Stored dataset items
▼
-- pv_equiv track=rewrite | github.com/amromero92/sm_ub | ucc_lipkin.py | JmJm
-- ===== SOURCE A (Python) =====
-- import copy
--
-- def JmJm(mb_state):
--  flipped_spin_states = []
--  for s in range(len(mb_state)):
--   for r in range(s+1,len(mb_state)):
--    new_state = copy.deepcopy(list(mb_state))  #Important to use this, otherwise mb_state is modified
--    sp_s, sp_r = mb_state[s], mb_state[r]
--    if (sp_s[1] == 1 and sp_r[1] == 1):        #Spins up
--     new_state[s][1], new_state[r][1] = -1, -1 #Flip to spin down
--     flipped_spin_states.append(tuple(new_state))
--
--  return flipped_spin_states
-- ===== SOURCE B (Python) =====
-- def JmJm(mb_state):
--     # Collect indices of spin-up sites once, then pair them directly (while/pop decomposition).
--     ups = [i for i, row in enumerate(mb_state) if len(row) > 1 and row[1] == 1]
--
--     def flip(a, b):
--         return tuple(row[:1] + [-1] + row[2:] if i == a or i == b else row[:]
--                      for i, row in enumerate(mb_state))
--
--     out = []
--     while ups:
--         a = ups.pop(0)
--         out.extend(flip(a, b) for b in ups)
--     return out
-- ===== Notes on version B (the rewrite author's own statement) =====
-- stated objective: alternative
-- what changed: A scans all O(n^2) index pairs, deep-copying the whole state and testing both spins for each pair; B first collects the spin-up indices in one pass and then pairs only those, building each flipped state directly.
import Mathlib
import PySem

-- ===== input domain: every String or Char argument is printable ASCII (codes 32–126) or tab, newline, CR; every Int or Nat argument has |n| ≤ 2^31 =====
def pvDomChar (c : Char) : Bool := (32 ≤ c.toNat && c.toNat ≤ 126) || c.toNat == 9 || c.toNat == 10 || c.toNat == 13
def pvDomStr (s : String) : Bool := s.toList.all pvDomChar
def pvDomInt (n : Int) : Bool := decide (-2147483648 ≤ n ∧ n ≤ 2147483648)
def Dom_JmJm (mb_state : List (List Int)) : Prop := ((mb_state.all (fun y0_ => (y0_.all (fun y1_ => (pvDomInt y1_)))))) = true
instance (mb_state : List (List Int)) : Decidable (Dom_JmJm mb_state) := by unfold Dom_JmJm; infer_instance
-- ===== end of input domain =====

-- B replaces A's quadratic scan over all index pairs by one pass collecting the spin-up
-- indices, then pairs only those (same return value; equality proved on the return value).

-- ===== PORT A =====
-- new_state[s][1], new_state[r][1] = -1, -1  (deepcopy = value copy; in-range under Pre_)
def pvFlipA (mb : List (List Int)) (s r : Int) : List (List Int) :=
  (mb.modify s.toNat (fun row => row.set 1 (-1))).modify r.toNat (fun row => row.set 1 (-1))

def JmJm (mb_state : List (List Int)) : List (List (List Int)) :=
  (PySem.List.pyRange 0 (mb_state.length : Int) 1).foldl (fun acc s =>
    (PySem.List.pyRange (s + 1) (mb_state.length : Int) 1).foldl (fun acc2 r =>
      -- sp_s, sp_r = mb_state[s], mb_state[r]  (in range under Pre_)
      let sp_s := PySem.List.pyGetD mb_state s []
      let sp_r := PySem.List.pyGetD mb_state r []
      if PySem.List.pyGetD sp_s 1 0 = 1 ∧ PySem.List.pyGetD sp_r 1 0 = 1 then
        acc2 ++ [pvFlipA mb_state s r]
      else acc2) acc) []

-- ===== PORT B =====
-- tuple(row[:1] + [-1] + row[2:] if i == a or i == b else row[:] for i, row in enumerate(mb_state))
-- (row[:1] / row[2:] are nonnegative slices: exactly List.take 1 / List.drop 2)
def pvFlipB (mb : List (List Int)) (a b : Int) : List (List Int) :=
  (PySem.List.enumerate mb 0).map (fun p =>
    if p.1 = a ∨ p.1 = b then p.2.take 1 ++ [-1] ++ p.2.drop 2 else p.2)

-- while ups: a = ups.pop(0); out.extend(flip(a, b) for b in ups)
def pvLoopB {α : Type} (g : Int → Int → α) : List Int → List α
  | [] => []
  | a :: rest => rest.map (g a) ++ pvLoopB g rest

def JmJm_alt (mb_state : List (List Int)) : List (List (List Int)) :=
  let ups := ((PySem.List.enumerate mb_state 0).filter
      (fun p => decide (1 < p.2.length) && decide (PySem.List.pyGetD p.2 1 0 = 1))).map Prod.fst
  pvLoopB (pvFlipB mb_state) ups

-- ===== PRECONDITION & SPEC =====
-- Pre_ is exactly where Python A returns: every row read by A has length ≥ 2 (A raises
-- IndexError on sp[1] otherwise); the last row is only read when some earlier row is spin-up.
def Pre_JmJm (mb_state : List (List Int)) : Prop :=
  (∀ i < mb_state.length - 1, 2 ≤ (mb_state.getD i []).length) ∧
  ((∃ i < mb_state.length - 1, PySem.List.pyGetD (mb_state.getD i []) 1 0 = 1) →
    2 ≤ (mb_state.getD (mb_state.length - 1) []).length)
instance (mb_state : List (List Int)) : Decidable (Pre_JmJm mb_state) := by
  unfold Pre_JmJm; infer_instance

def pvWitness_JmJm : List (List Int) := [[0, 1], [0, 1], [0, -1]]

def Spec_JmJm (mb_state : List (List Int)) (out : List (List (List Int))) : Prop := out = JmJm_alt mb_state
instance (mb_state : List (List Int)) (out : List (List (List Int))) : Decidable (Spec_JmJm mb_state out) := by unfold Spec_JmJm; infer_instance

-- ===== CLAIM (what is proved, stated in full; the proofs are below) =====
def Claim_equal_JmJm : Prop := ∀ (mb_state : List (List Int)), Dom_JmJm mb_state → Pre_JmJm mb_state → Spec_JmJm mb_state (JmJm mb_state)

-- ===== LEMMAS AND PROOFS =====

-- the spin-up test of A (via pyGetD, default 0) and of B (length guard + entry test) agree
theorem pvRow_test (row : List Int) :
    (decide (1 < row.length) && decide (PySem.List.pyGetD row 1 0 = 1)) =
      decide (PySem.List.pyGetD row 1 0 = 1) := by
  match row with
  | [] => simp [PySem.List.pyGetD, PySem.List.pyGet?, PySem.List.pyIdx?]
  | [x] => simp [PySem.List.pyGetD, PySem.List.pyGet?, PySem.List.pyIdx?]
  | x :: y :: rest => simp

-- A's condition on index s, as a predicate
abbrev pvP (mb : List (List Int)) (s : Int) : Prop :=
  PySem.List.pyGetD (PySem.List.pyGetD mb s []) 1 0 = 1

-- inner loop of A: append g r for each r in l with pvP mb a ∧ pvP mb r
theorem pvInner_eq (mb : List (List Int)) (a : Int) (g : Int → List (List Int))
    (l : List Int) (acc : List (List (List Int))) :
    l.foldl (fun acc2 r => if pvP mb a ∧ pvP mb r then acc2 ++ [g r] else acc2) acc =
      acc ++ (if pvP mb a then (l.filter (fun r => decide (pvP mb r))).map g else []) := by
  induction l generalizing acc with
  | nil => simp
  | cons x xs ih =>
    by_cases ha : pvP mb a
    · by_cases hx : pvP mb x
      · rw [List.foldl_cons, if_pos ⟨ha, hx⟩, ih, if_pos ha, if_pos ha,
          List.filter_cons, if_pos (by simpa using hx), List.map_cons]
        simp
      · rw [List.foldl_cons, if_neg (fun h => hx h.2), ih, if_pos ha, if_pos ha,
          List.filter_cons, if_neg (by simpa using hx)]
    · rw [List.foldl_cons, if_neg (fun h => ha h.1), ih, if_neg ha, if_neg ha]

-- the whole double loop of A equals pvLoopB over the filtered index range
theorem pvOuter_eq (mb : List (List Int)) (g : Int → Int → List (List Int)) :
    ∀ (fuel : Nat) (a : Int), ((mb.length : Int) - a).toNat ≤ fuel →
    ∀ (acc : List (List (List Int))),
    (PySem.List.pyRange a (mb.length : Int) 1).foldl (fun acc s =>
      (PySem.List.pyRange (s + 1) (mb.length : Int) 1).foldl (fun acc2 r =>
        if pvP mb s ∧ pvP mb r then acc2 ++ [g s r] else acc2) acc) acc =
      acc ++ pvLoopB g ((PySem.List.pyRange a (mb.length : Int) 1).filter
        (fun x => decide (pvP mb x))) := by
  intro fuel
  induction fuel with
  | zero =>
    intro a hfa acc
    have hle : (mb.length : Int) ≤ a := by omega
    rw [PySem.List.pyRange_one_eq_nil hle]
    simp [pvLoopB]
  | succ n ih =>
    intro a hfa acc
    by_cases hlt : a < (mb.length : Int)
    · rw [PySem.List.pyRange_one_cons hlt]
      simp only [List.foldl_cons, List.filter_cons]
      rw [pvInner_eq]
      rw [ih (a + 1) (by omega)]
      by_cases ha : pvP mb a
      · rw [if_pos ha, if_pos (by simpa using ha)]
        simp [pvLoopB, List.append_assoc]
      · rw [if_neg ha, if_neg (by simpa using ha)]
        simp
    · have hle : (mb.length : Int) ≤ a := by omega
      rw [PySem.List.pyRange_one_eq_nil hle]
      simp [pvLoopB]

-- B's ups list equals the filtered index range
theorem pvUps_eq (mb : List (List Int)) :
    ((PySem.List.enumerate mb 0).filter
        (fun p => decide (1 < p.2.length) && decide (PySem.List.pyGetD p.2 1 0 = 1))).map Prod.fst =
      (PySem.List.pyRange 0 (mb.length : Int) 1).filter (fun x => decide (pvP mb x)) := by
  rw [PySem.List.enumerate_eq_map_pyRange (d := [])]
  rw [List.filter_map]
  have hcong : List.filter
      ((fun p : Int × List Int => decide (1 < p.2.length) && decide (PySem.List.pyGetD p.2 1 0 = 1)) ∘
        (fun j => (j, PySem.List.pyGetD mb j [])))
      (PySem.List.pyRange 0 (PySem.List.len mb) 1) =
      List.filter (fun x => decide (pvP mb x)) (PySem.List.pyRange 0 (PySem.List.len mb) 1) :=
    List.filter_congr (fun x _ => pvRow_test (PySem.List.pyGetD mb x []))
  rw [hcong, List.map_map]
  simp only [PySem.List.len] at *
  exact (List.map_congr_left (fun x _ => rfl)).trans (List.map_id _)

-- from pvP: the row really has length ≥ 2
theorem pvP_row_len {row : List Int} (h : PySem.List.pyGetD row 1 0 = 1) : 2 ≤ row.length := by
  match row with
  | [] => simp [PySem.List.pyGetD, PySem.List.pyGet?, PySem.List.pyIdx?] at h
  | [x] => simp [PySem.List.pyGetD, PySem.List.pyGet?, PySem.List.pyIdx?] at h
  | x :: y :: rest => simp

-- set index 1 to -1 = take 1 ++ [-1] ++ drop 2, for rows of length ≥ 2
theorem pvSet_eq {row : List Int} (h : 2 ≤ row.length) :
    row.set 1 (-1) = row.take 1 ++ [-1] ++ row.drop 2 := by
  match row with
  | [] => simp at h
  | [x] => simp at h
  | x :: y :: rest => simp

-- the two flips agree on in-range spin-up indices
theorem pvFlip_eq (mb : List (List Int)) (a b : Int)
    (ha0 : 0 ≤ a) (han : a < (mb.length : Int)) (hb0 : 0 ≤ b) (hbn : b < (mb.length : Int))
    (hpa : pvP mb a) (hpb : pvP mb b) :
    pvFlipA mb a b = pvFlipB mb a b := by
  have hanat : a.toNat < mb.length := by omega
  have hbnat : b.toNat < mb.length := by omega
  have hga : PySem.List.pyGetD mb a [] = mb[a.toNat] :=
    PySem.List.pyGetD_eq_getElem mb [] ha0 han
  have hgb : PySem.List.pyGetD mb b [] = mb[b.toNat] :=
    PySem.List.pyGetD_eq_getElem mb [] hb0 hbn
  have hla : 2 ≤ mb[a.toNat].length := pvP_row_len (by rw [← hga]; exact hpa)
  have hlb : 2 ≤ mb[b.toNat].length := pvP_row_len (by rw [← hgb]; exact hpb)
  apply List.ext_getElem
  · simp [pvFlipA, pvFlipB, PySem.List.length_enumerate]
  · intro i hi1 hi2
    have hin : i < mb.length := by simpa [pvFlipA] using hi1
    have hBi : (pvFlipB mb a b)[i] =
        (if ((0 : Int) + i = a ∨ (0 : Int) + i = b) then
          mb[i].take 1 ++ [-1] ++ mb[i].drop 2 else mb[i]) := by
      simp [pvFlipB, PySem.List.getElem_enumerate]
    have hAi : (pvFlipA mb a b)[i] =
        (if b.toNat = i then (if a.toNat = i then (mb[i].set 1 (-1)) else mb[i]).set 1 (-1)
         else (if a.toNat = i then mb[i].set 1 (-1) else mb[i])) := by
      simp [pvFlipA, List.getElem_modify]
    rw [hAi, hBi]
    by_cases hib : b.toNat = i <;> by_cases hia : a.toNat = i
    · subst hib
      rw [if_pos rfl, if_pos hia, if_pos (Or.inr (by omega)), List.set_set]
      exact pvSet_eq hlb
    · subst hib
      rw [if_pos rfl, if_neg hia, if_pos (Or.inr (by omega))]
      exact pvSet_eq hlb
    · subst hia
      rw [if_neg hib, if_pos rfl, if_pos (Or.inl (by omega))]
      exact pvSet_eq hla
    · rw [if_neg hib, if_neg hia, if_neg (by push Not; constructor <;> omega)]

-- pvLoopB only looks at g on members of the list
theorem pvLoopB_congr {α : Type} (g1 g2 : Int → Int → α) (C : Int → Prop)
    (hg : ∀ a b, C a → C b → g1 a b = g2 a b) :
    ∀ l : List Int, (∀ x ∈ l, C x) → pvLoopB g1 l = pvLoopB g2 l := by
  intro l
  induction l with
  | nil => intro _; rfl
  | cons a rest ih =>
    intro hl
    simp only [pvLoopB]
    rw [ih (fun x hx => hl x (List.mem_cons_of_mem a hx))]
    congr 1
    exact List.map_congr_left (fun b hb =>
      hg a b (hl a (List.mem_cons_self)) (hl b (List.mem_cons_of_mem a hb)))

-- the unconditional equality of the two ports
theorem pvMain (mb : List (List Int)) : JmJm mb = JmJm_alt mb := by
  unfold JmJm JmJm_alt
  rw [pvOuter_eq mb (pvFlipA mb) ((mb.length : Int) - 0).toNat 0 (le_refl _) []]
  rw [pvUps_eq]
  simp only [List.nil_append]
  apply pvLoopB_congr (pvFlipA mb) (pvFlipB mb)
    (fun x => 0 ≤ x ∧ x < (mb.length : Int) ∧ pvP mb x)
  · rintro a b ⟨ha0, han, hpa⟩ ⟨hb0, hbn, hpb⟩
    exact pvFlip_eq mb a b ha0 han hb0 hbn hpa hpb
  · intro x hx
    have hm := List.mem_filter.mp hx
    have hr := (PySem.List.mem_pyRange_one).mp hm.1
    exact ⟨hr.1, hr.2, of_decide_eq_true hm.2⟩

-- ===== VERDICT (by name: the statement is the Claim_ definition above) =====
theorem JmJm_spec : Claim_equal_JmJm := by
  intro mb _ _
  unfold Spec_JmJm
  exact pvMain mb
▲
#### [Task]
Restate, please, word for word the span of records running from the first line to the line bearing "mb_state is modified", both included, and nothing outside it.

#### [Response to the task]
-- pv_equiv track=rewrite | github.com/amromero92/sm_ub | ucc_lipkin.py | JmJm
-- ===== SOURCE A (Python) =====
-- import copy
--
-- def JmJm(mb_state):
--  flipped_spin_states = []
--  for s in range(len(mb_state)):
--   for r in range(s+1,len(mb_state)):
--    new_state = copy.deepcopy(list(mb_state))  #Important to use this, otherwise mb_state is modified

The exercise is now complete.